Our Bodies are Basically Good

Non-diet dietician Jenna Hollenstein’s book “Eat to Love” paves a Buddhist path toward transforming our often troubled relationship with food and body.

Lilly Greenblatt25 October 2021
Jenna Hollenstein.

Jenna Hollenstein, a “non-diet dietician” and nutrition therapist begins her new book Eat to Love with these words: “Eat to Love won’t help you lose weight.” As someone who has struggled with food and body image issues since childhood, I’ve read countless books on the subject — none of which have begun with as bold and relieving a sentence as this one.

As Hollenstein points out in her book, women are the principal target of diet culture. We are continually fed the message that we need to be smaller, to have the “perfect” body, to lose weight, in order to have value. Many of us spend our lives searching for the diet or exercise program that will finally free us from suffering — a pattern Hollenstein refers to as “magical eating.” But from the very first sentence, Eat to Love: A Mindful Guide to Transforming Your Relationship with Food, Body, and Life pulls us away from this twisted dream, letting us know that we’re in for a different kind of journey on its path.
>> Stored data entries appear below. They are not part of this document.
-- pv_equiv track=rewrite | github.com/gaston-michel/transcribir-bateria | notation/sheet_music_generator.py | convert_to_ly_notation
-- ===== SOURCE A (Python) =====
-- from typing import List, Tuple
--
-- def convert_to_ly_notation(drum_parts: List[Tuple[str, ...]]) -> List[str]:
--     mapping = {
--         ('CR',): 'cymc',
--         ('CR', 'HH'): '<cymc hh>',
--         ('CR', 'HH', 'KD'): '<cymc hh bd>',
--         ('CR', 'HH', 'KD', 'SD'): '<cymc hh bd sn>',
--         ('CR', 'HH', 'SD'): '<cymc hh sn>',
--         ('CR', 'KD'): '<cymc bd>',
--         ('CR', 'KD', 'SD'): '<cymc bd sn>',
--         ('CR', 'SD'): '<cymc sn>',
--         ('HH',): 'hh',
--         ('HH', 'KD'): '<hh bd>',
--         ('HH', 'KD', 'SD'): '<hh bd sn>',
--         ('HH', 'SD'): '<hh sn>',
--         ('KD',): 'bd',
--         ('KD', 'SD'): '<bd sn>',
--         ('SD',): 'sn',
--         ('None',): 'r',
--     }
--     return [mapping.get(drum, 'r') for drum in drum_parts]
-- ===== SOURCE B (Python) =====
-- def convert_to_ly_notation(drum_parts):
--     tokens = {'CR': 'cymc', 'HH': 'hh', 'KD': 'bd', 'SD': 'sn'}
--     result = []
--     for drum in drum_parts:
--         canon = tuple(t for t in ('CR', 'HH', 'KD', 'SD') if t in drum)
--         if drum and canon == drum:
--             parts = [tokens[t] for t in drum]
--             result.append(parts[0] if len(parts) == 1 else '<' + ' '.join(parts) + '>')
--         else:
--             result.append('r')
--     return result
-- ===== Notes on version B (the rewrite author's own statement) =====
-- stated objective: simpler
-- what changed: Replaces the 16-entry full-tuple lookup table by a 4-entry per-element token map plus a canonical-order/duplicate-free subset check (canon == drum), joining tokens and wrapping in <...> only for multi-element chords; everything invalid falls through to 'r'.
import Mathlib
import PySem

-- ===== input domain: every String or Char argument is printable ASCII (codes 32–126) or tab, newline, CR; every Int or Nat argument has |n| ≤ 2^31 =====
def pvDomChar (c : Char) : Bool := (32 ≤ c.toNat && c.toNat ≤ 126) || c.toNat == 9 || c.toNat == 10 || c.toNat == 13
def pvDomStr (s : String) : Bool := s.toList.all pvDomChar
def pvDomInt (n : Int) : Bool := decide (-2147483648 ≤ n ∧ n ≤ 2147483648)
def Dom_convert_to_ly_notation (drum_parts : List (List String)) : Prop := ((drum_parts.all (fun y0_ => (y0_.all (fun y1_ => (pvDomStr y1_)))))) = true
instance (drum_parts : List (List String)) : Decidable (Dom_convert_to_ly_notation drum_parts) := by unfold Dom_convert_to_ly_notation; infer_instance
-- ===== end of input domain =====

-- B replaces A's 16-entry full-tuple lookup table by a 4-token map plus a canonical-order
-- validity check (objective: simpler). Equivalence of the return values is proved below.

-- ===== PORT A =====
-- A's dict literal 'mapping' (tuples are List String under the type convention)
def lyMapping : PySem.Dict (List String) String :=
  PySem.Dict.ofList [
    (["CR"], "cymc"), (["CR","HH"], "<cymc hh>"), (["CR","HH","KD"], "<cymc hh bd>"),
    (["CR","HH","KD","SD"], "<cymc hh bd sn>"), (["CR","HH","SD"], "<cymc hh sn>"),
    (["CR","KD"], "<cymc bd>"), (["CR","KD","SD"], "<cymc bd sn>"), (["CR","SD"], "<cymc sn>"),
    (["HH"], "hh"), (["HH","KD"], "<hh bd>"), (["HH","KD","SD"], "<hh bd sn>"),
    (["HH","SD"], "<hh sn>"), (["KD"], "bd"), (["KD","SD"], "<bd sn>"), (["SD"], "sn"),
    (["None"], "r")]

-- return [mapping.get(drum, 'r') for drum in drum_parts]
def convert_to_ly_notation (drum_parts : List (List String)) : List String :=
  drum_parts.map (fun drum => lyMapping.getD drum "r")

-- ===== PORT B =====
-- tokens[t]; t is always one of the four keys where B uses it, so getD with default is exact there
def lyTok (t : String) : String :=
  (PySem.Dict.ofList [("CR","cymc"),("HH","hh"),("KD","bd"),("SD","sn")]).getD t ""

-- one iteration of B's loop body: canon check, then translate-and-join, else 'r'
def lyElem (drum : List String) : String :=
  let canon := ["CR","HH","KD","SD"].filter (fun t => drum.contains t)
  if drum ≠ [] ∧ canon = drum then
    let parts := drum.map lyTok
    if parts.length = 1 then parts.headD "" else "<" ++ PySem.Str.join " " parts ++ ">"
  else "r"

def convert_to_ly_notation_alt (drum_parts : List (List String)) : List String :=
  drum_parts.foldl (fun result drum => result ++ [lyElem drum]) []

-- ===== PRECONDITION & SPEC =====
def Spec_convert_to_ly_notation (drum_parts : List (List String)) (out : List String) : Prop := out = convert_to_ly_notation_alt drum_parts
instance (drum_parts : List (List String)) (out : List String) : Decidable (Spec_convert_to_ly_notation drum_parts out) := by unfold Spec_convert_to_ly_notation; infer_instance

-- ===== CLAIM (what is proved, stated in full; the proofs are below) =====
def Claim_equal_convert_to_ly_notation : Prop := ∀ (drum_parts : List (List String)), Dom_convert_to_ly_notation drum_parts → Spec_convert_to_ly_notation drum_parts (convert_to_ly_notation drum_parts)

-- ===== LEMMAS AND PROOFS =====

theorem lyMapping_keys : lyMapping.keys = [["CR"],["CR","HH"],["CR","HH","KD"],
    ["CR","HH","KD","SD"],["CR","HH","SD"],["CR","KD"],["CR","KD","SD"],["CR","SD"],
    ["HH"],["HH","KD"],["HH","KD","SD"],["HH","SD"],["KD"],["KD","SD"],["SD"],["None"]] := by
  decide

-- the per-element agreement when drum passes B's canonical-subset check
theorem lyElem_eq_of_canon (drum : List String)
    (h : ["CR","HH","KD","SD"].filter (fun t => drum.contains t) = drum) :
    lyMapping.getD drum "r" = lyElem drum := by
  by_cases h1 : drum.contains "CR" <;> by_cases h2 : drum.contains "HH" <;>
    by_cases h3 : drum.contains "KD" <;> by_cases h4 : drum.contains "SD" <;>
    · simp only [List.filter, h1, h2, h3, h4] at h
      subst h
      decide

-- the per-element agreement when drum fails B's check: both sides are 'r'
theorem lyElem_eq_of_not_canon (drum : List String)
    (h : ¬ ["CR","HH","KD","SD"].filter (fun t => drum.contains t) = drum) :
    lyMapping.getD drum "r" = lyElem drum := by
  have hB : lyElem drum = "r" := by
    unfold lyElem
    rw [if_neg]
    intro hc
    exact h hc.2
  rw [hB]
  by_cases hm : drum ∈ lyMapping.keys
  · rw [lyMapping_keys] at hm
    simp only [List.mem_cons, List.not_mem_nil, or_false] at hm
    rcases hm with hm|hm|hm|hm|hm|hm|hm|hm|hm|hm|hm|hm|hm|hm|hm|hm <;>
      subst hm <;> first
        | decide
        | exact absurd (by decide) h
  · rw [PySem.Dict.getD_eq_get?_getD, (PySem.Dict.get?_eq_none_iff_not_mem_keys _ _).mpr hm]
    rfl

theorem lyElem_eq (drum : List String) : lyMapping.getD drum "r" = lyElem drum := by
  by_cases h : ["CR","HH","KD","SD"].filter (fun t => drum.contains t) = drum
  · exact lyElem_eq_of_canon drum h
  · exact lyElem_eq_of_not_canon drum h

-- ===== VERDICT (by name: the statement is the Claim_ definition above) =====
theorem convert_to_ly_notation_spec : Claim_equal_convert_to_ly_notation := by
  intro drum_parts _
  unfold Spec_convert_to_ly_notation convert_to_ly_notation convert_to_ly_notation_alt
  rw [PySem.List.foldl_append_singleton_eq_map]
  exact List.map_congr_left (fun drum _ => lyElem_eq drum)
In her practice, Hollenstein uses meditation and mindfulness techniques to help people overcome disordered eating, eating disorders, and chronic dieting. Eat to Love paves a Buddhist path to freedom from food anxiety, dieting, weight preoccupation, and disordered eating that artfully draws on the six paramitas (Buddhism’s “transcendent perfections”), lojong (mind training) slogans, and Buddhist meditation to change our relationship to food and body. The book serves as a guide to cultivating a compassionate view of our bodies and encourages us to trust their innate wisdom and basic goodness. I spoke with Hollenstein about Eat to Love, and the many ways Buddhism has transformed her own journey with disordered eating and practice as a dietician. —Lilly Greenblatt

Lilly Greenblatt: As someone who’s struggled with disordered eating patterns for many years, I’ve looked for Buddhist wisdom for disordered eating for a long time. The “mindful eating” approach is certainly helpful, but even that can be co-opted as a weight loss practice, and it rarely references the pain that can be involved with the seemingly simple practice of eating for many people. Eat to Love really tied it all together for me. What made you start incorporating Buddhist practice into your work as a dietician?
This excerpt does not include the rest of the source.